GIVEN ENTRIES:
-- pv_equiv track=rewrite | github.com/soarlab/paf | src/SMT_Interface.py | make_expression_for_dict
-- ===== SOURCE A (Python) =====
-- def make_expression_for_dict(dict):
--     if len(dict) == 1:
--         key = list(dict.keys())[0]
--         val = dict[key]
--         return "(* "+key+" "+val+")"
--     else:
--         tmp=list(dict.items())
--         res="(* "+tmp[0][0]+" "+tmp[0][1]+")"
--         for entry in tmp[1:]:
--             res = "(+ (* " + entry[0] + " " + entry[1] + ") " + res + ")"
--         return res
-- ===== SOURCE B (Python) =====
-- def make_expression_for_dict(dict):
--     items = list(dict.items())
--     prefixes = ["(+ (* " + k + " " + v + ") " for k, v in reversed(items[1:])]
--     core = "(* " + items[0][0] + " " + items[0][1] + ")"
--     return "".join(prefixes) + core + ")" * (len(items) - 1)
-- ===== Notes on version B (the rewrite author's own statement) =====
-- stated objective: faster
-- what changed: B replaces A's two-branch accumulating wrap loop (which re-copies the growing result on every iteration) by a direct assembly of the string's fixed shape: one join of outer-to-inner (reversed) prefixes, the innermost product, and a counted run of closing parens; the len==1 special case disappears.
import Mathlib
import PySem

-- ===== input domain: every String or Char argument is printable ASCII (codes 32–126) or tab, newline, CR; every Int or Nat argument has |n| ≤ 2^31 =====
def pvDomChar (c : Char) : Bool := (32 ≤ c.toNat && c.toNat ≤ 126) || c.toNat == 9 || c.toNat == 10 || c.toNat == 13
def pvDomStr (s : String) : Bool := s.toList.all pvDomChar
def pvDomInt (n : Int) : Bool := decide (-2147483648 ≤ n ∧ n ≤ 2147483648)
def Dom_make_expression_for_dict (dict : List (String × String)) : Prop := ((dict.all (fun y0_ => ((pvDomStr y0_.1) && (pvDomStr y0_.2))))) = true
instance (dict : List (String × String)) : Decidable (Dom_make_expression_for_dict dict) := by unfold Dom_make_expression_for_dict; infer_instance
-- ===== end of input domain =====

-- B assembles the output from its fixed shape (join of reversed prefixes + core + counted closing
-- parens) instead of A's accumulating wrap loop with a separate length-1 branch; measured faster.

-- ===== PORT A =====
def make_expression_for_dict (dict : List (String × String)) : String :=
  if dict.length == 1 then
    -- key = list(dict.keys())[0]; val = dict[key] (first entry of the single-entry dict)
    match dict with
    | (k, v) :: _ => "(* " ++ k ++ " " ++ v ++ ")"
    | [] => ""          -- unreachable under the length-1 guard
  else
    match dict with
    | [] => ""          -- Python raises IndexError here (tmp[0][0]); excluded by Pre_
    | (k0, v0) :: rest =>
        rest.foldl
          (fun res entry => "(+ (* " ++ entry.1 ++ " " ++ entry.2 ++ ") " ++ res ++ ")")
          ("(* " ++ k0 ++ " " ++ v0 ++ ")")

-- ===== PORT B =====
def make_expression_for_dict_alt (dict : List (String × String)) : String :=
  match dict with
  | [] => ""            -- Python raises IndexError here (items[0]); excluded by Pre_
  | (k0, v0) :: rest =>
      String.join (rest.reverse.map (fun e => "(+ (* " ++ e.1 ++ " " ++ e.2 ++ ") "))
        ++ ("(* " ++ k0 ++ " " ++ v0 ++ ")")
        ++ String.ofList (List.replicate rest.length ')')

-- ===== PRECONDITION & SPEC =====
-- Pre_ excludes only the empty dict, on which both Python A and Python B raise IndexError.
def Pre_make_expression_for_dict (dict : List (String × String)) : Prop := dict ≠ []
instance (dict : List (String × String)) : Decidable (Pre_make_expression_for_dict dict) := by unfold Pre_make_expression_for_dict; infer_instance
def pvWitness_make_expression_for_dict : (List (String × String)) := [("a", "1"), ("b", "2")]
def Spec_make_expression_for_dict (dict : List (String × String)) (out : String) : Prop := out = make_expression_for_dict_alt dict
instance (dict : List (String × String)) (out : String) : Decidable (Spec_make_expression_for_dict dict out) := by unfold Spec_make_expression_for_dict; infer_instance

-- ===== CLAIM (what is proved, stated in full; the proofs are below) =====
def Claim_equal_make_expression_for_dict : Prop := ∀ (dict : List (String × String)), Dom_make_expression_for_dict dict → Pre_make_expression_for_dict dict → Spec_make_expression_for_dict dict (make_expression_for_dict dict)

-- ===== LEMMAS AND PROOFS =====

-- key lemma: A's inner wrap loop equals B's fixed shape, for any innermost core
theorem pv_loop_shape (t : List (String × String)) (core : String) :
    t.foldl (fun res entry => "(+ (* " ++ entry.1 ++ " " ++ entry.2 ++ ") " ++ res ++ ")") core
      = String.join (t.reverse.map (fun e => "(+ (* " ++ e.1 ++ " " ++ e.2 ++ ") "))
          ++ core ++ String.ofList (List.replicate t.length ')') := by
  induction t generalizing core with
  | nil => apply String.toList_inj.mp; simp
  | cons x t ih =>
    simp only [List.foldl_cons]
    rw [ih]
    apply String.toList_inj.mp
    simp
    rw [← List.replicate_succ, List.replicate_succ']

-- ===== VERDICT (by name: the statement is the Claim_ definition above) =====
theorem make_expression_for_dict_spec : Claim_equal_make_expression_for_dict := by
  intro dict _ hpre
  unfold Spec_make_expression_for_dict
  match dict with
  | [] => exact absurd rfl hpre
  | (k0, v0) :: rest =>
    by_cases h1 : rest = []
    · subst h1
      apply String.toList_inj.mp
      simp [make_expression_for_dict, make_expression_for_dict_alt]
    · have hlen : ¬ (((k0, v0) :: rest).length == 1) = true := by
        simp [List.length_eq_zero_iff, h1]
      simp only [make_expression_for_dict, make_expression_for_dict_alt, if_neg hlen]
      exact pv_loop_shape rest _
lemma B_eq_ref (s : String) : isb64_alt s = refVal s.toList := by
  unfold isb64_alt
  simp only [PySem.Str.endswith_eq, contains_b64set,
    show ("==" : String).toList = ['=','='] from rfl,
    show ("=" : String).toList = ['='] from rfl]
  generalize s.toList = cs
  cases hfi : cs.findIdx? pbad with
  | none =>
    have hall : ∀ c ∈ cs, pbad c = false := List.findIdx?_eq_none_iff.mp hfi
    have hne : ('=' : Char) ∉ cs := fun hmem => by
      have := hall _ hmem
      rw [show pbad '=' = true from by decide] at this
      simp at this
    have h2 : ¬ (PySem.Chars.endswith cs ['=','='] = true) := by
      rw [PySem.Chars.endswith_iff]
      intro h
      exact hne (h.subset (by simp))
    have h1 : ¬ (PySem.Chars.endswith cs ['='] = true) := by
      rw [PySem.Chars.endswith_iff]
      intro h
      exact hne (h.subset (by simp))
    rw [if_neg h2, if_neg h1, if_pos ?_, refVal, hfi]
    rw [List.all_eq_true]
    intro c hc
    simpa [pbad] using hall c hc
  | some m =>
    obtain ⟨hm, hpm, hmin⟩ := findIdx?_spec ' ' pbad cs m hfi
    have hpmt : pbad ('=' : Char) = true := by decide
    have hfind : List.find? (fun p => !(b64lkup.contains p.2))
        (PySem.List.enumerate cs 0) = some ((0 : Int) + (m : Int), cs.getD m ' ') := by
      rw [show (fun (p : Int × Char) => !(b64lkup.contains p.2)) = (fun p => pbad p.2) from rfl,
        find?_enumerate, hfi]
      rfl
    rw [refVal, hfi]
    show _ = if cs.getD m ' ' = '=' ∧
        (m + 1 = cs.length ∨ m + 2 = cs.length ∧ cs[m + 1]? = some '=') then 1 else -(m : Int)
    by_cases h2 : PySem.Chars.endswith cs ['=','='] = true
    · obtain ⟨hl, hp2, hp1⟩ := (sfx2 cs).mp ((PySem.Chars.endswith_iff cs _).mp h2)
      rw [if_pos h2, PySem.List.slice_to_neg_ofNat cs 2 (by omega)]
      have hm2 : m ≤ cs.length - 2 := by
        by_contra hcon
        rw [not_le] at hcon
        have := hmin (cs.length - 2) (by omega)
        rw [hp2] at this
        simp [hpmt] at this
      by_cases hm3 : m = cs.length - 2
      · rw [if_pos (take_all_good cs (cs.length - 2) m hmin (by omega)),
          if_pos ?_]
        subst hm3
        refine ⟨hp2, Or.inr ⟨by omega, ?_⟩⟩
        rw [List.getElem?_eq_getElem (by omega), ← List.getD_eq_getElem cs ' ' (by omega),
          show cs.length - 2 + 1 = cs.length - 1 by omega, hp1]
      · rw [if_neg (by rw [take_all_bad cs (cs.length - 2) m hm (by omega) hpm]; simp),
          hfind, if_neg ?_]
        · norm_num
        · rintro ⟨-, h | ⟨h, -⟩⟩ <;> omega
    · by_cases h1 : PySem.Chars.endswith cs ['='] = true
      · obtain ⟨hl, hp1⟩ := (sfx1 cs).mp ((PySem.Chars.endswith_iff cs _).mp h1)
        rw [if_neg h2, if_pos h1, PySem.List.slice_to_neg_one, List.dropLast_eq_take]
        have hm1 : m ≤ cs.length - 1 := by
          by_contra hcon
          rw [not_le] at hcon
          have := hmin (cs.length - 1) (by omega)
          rw [hp1] at this
          simp [hpmt] at this
        by_cases hm3 : m = cs.length - 1
        · rw [if_pos (take_all_good cs (cs.length - 1) m hmin (by omega)),
            if_pos ?_]
          subst hm3
          exact ⟨hp1, Or.inl (by omega)⟩
        · rw [if_neg (by rw [take_all_bad cs (cs.length - 1) m hm (by omega) hpm]; simp),
            hfind, if_neg ?_]
          · norm_num
          · rintro ⟨hq, h | ⟨h, hg⟩⟩
            · omega
            · -- then cs ends in "==", contradicting h2
              apply h2
              rw [PySem.Chars.endswith_iff, sfx2]
              refine ⟨by omega, ?_, hp1⟩
              rw [show cs.length - 2 = m by omega]
              exact hq
      · rw [if_neg h2, if_neg h1]
        have hlast : ¬ (cs.getD (cs.length - 1) ' ' = '=') := by
          intro hg
          exact h1 ((PySem.Chars.endswith_iff cs _).mpr ((sfx1 cs).mpr ⟨by omega, hg⟩))
        have hcsq : cs = cs.take cs.length := by rw [List.take_length]
        rw [if_neg ?_, hfind, if_neg ?_]
        · norm_num
        · rintro ⟨hq, h | ⟨h, hg⟩⟩
          · apply hlast
            rw [show cs.length - 1 = m by omega]
            exact hq
          · apply hlast
            rw [List.getElem?_eq_getElem (by omega), ← List.getD_eq_getElem cs ' ' (by omega)] at hg
            rw [show cs.length - 1 = m + 1 by omega]
            simpa using hg
        · rw [hcsq, take_all_bad cs cs.length m hm (by omega) hpm]
          simp

-- ===== VERDICT (by name: the statement is the Claim_ definition above) =====
theorem isb64_spec : Claim_equal_isb64 := by
  intro s _
  unfold Spec_isb64
  rw [A_eq_ref, B_eq_ref]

EXERCISE DETAILS: Every line above with the string "hpre" in it should be copied into the answer.

RESULT FOR THIS TASK:
  intro dict _ hpre
  | [] => exact absurd rfl hpre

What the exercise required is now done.